Among the lines below, keep only those from the one containing "else if PySem.Str.isIn" through the one containing "def pvAllKeywords : List", and reproduce them exactly.

++++ SOURCE DATA

-- literal transliteration of A's if-chain; SENSITIVE_ACTIONS[k] is a lookup of a present key,
-- rendered as getD (none of these lookups can raise)
def needs_permission (task : String) : Bool × String :=
  let task_lower := PySem.Str.lower task
  if (["delete", "remove", "erase", "wipe"].any fun w => PySem.Str.isIn w task_lower) &&
     (["file", "folder", "document", "data"].any fun w => PySem.Str.isIn w task_lower) then
    (true, sensitiveActions.getD "delete_file" "")
  else if (["bank", "banking", "hdfc", "sbi", "icici", "paytm", "gpay", "phonepay", "upi",
            "transfer money", "send money"].any fun w => PySem.Str.isIn w task_lower) then
    (true, sensitiveActions.getD "banking" "")
  else if (["password", "credentials", "login to", "sign in to"].any fun w => PySem.Str.isIn w task_lower) &&
          (["bank", "finance", "payment"].any fun w => PySem.Str.isIn w task_lower) then
    (true, sensitiveActions.getD "password" "")
  else if (["pay", "payment", "checkout", "purchase", "buy now", "card number"].any fun w => PySem.Str.isIn w task_lower) then
    (true, sensitiveActions.getD "payment" "")
  else if (["shutdown", "restart", "reboot", "power off", "turn off computer"].any fun w => PySem.Str.isIn w task_lower) then
    (true, sensitiveActions.getD "shutdown" "")
  else if (["install", "setup.exe", "installer"].any fun w => PySem.Str.isIn w task_lower) &&
          (["software", "program", "app", ".exe"].any fun w => PySem.Str.isIn w task_lower) then
    (true, sensitiveActions.getD "install_software" "")
  else if (["format", "format disk", "format drive", "fdisk"].any fun w => PySem.Str.isIn w task_lower) then
    (true, sensitiveActions.getD "format" "")
  else if PySem.Str.isIn "regedit" task_lower || PySem.Str.isIn "registry" task_lower then
    (true, sensitiveActions.getD "registry" "")
  else
    (false, "")

-- ===== PORT B =====
-- _ALL_KEYWORDS of Source B
def pvAllKeywords : List String :=
  ["delete", "remove", "erase", "wipe", "file", "folder", "document", "data",
   "bank", "banking", "hdfc", "sbi", "icici", "paytm", "gpay", "phonepay",
   "upi", "transfer money", "send money",
   "password", "credentials", "login to", "sign in to", "finance",
   "pay", "payment", "checkout", "purchase", "buy now", "card number",
   "shutdown", "restart", "reboot", "power off", "turn off computer",
   "install", "setup.exe", "installer", "software", "program", "app", ".exe",
   "format", "format disk", "format drive", "fdisk",
   "regedit", "registry"]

++++++++

**OUTPUT OF THE EXERCISE**:
  else if PySem.Str.isIn "regedit" task_lower || PySem.Str.isIn "registry" task_lower then
    (true, sensitiveActions.getD "registry" "")
  else
    (false, "")

-- ===== PORT B =====
-- _ALL_KEYWORDS of Source B
def pvAllKeywords : List String :=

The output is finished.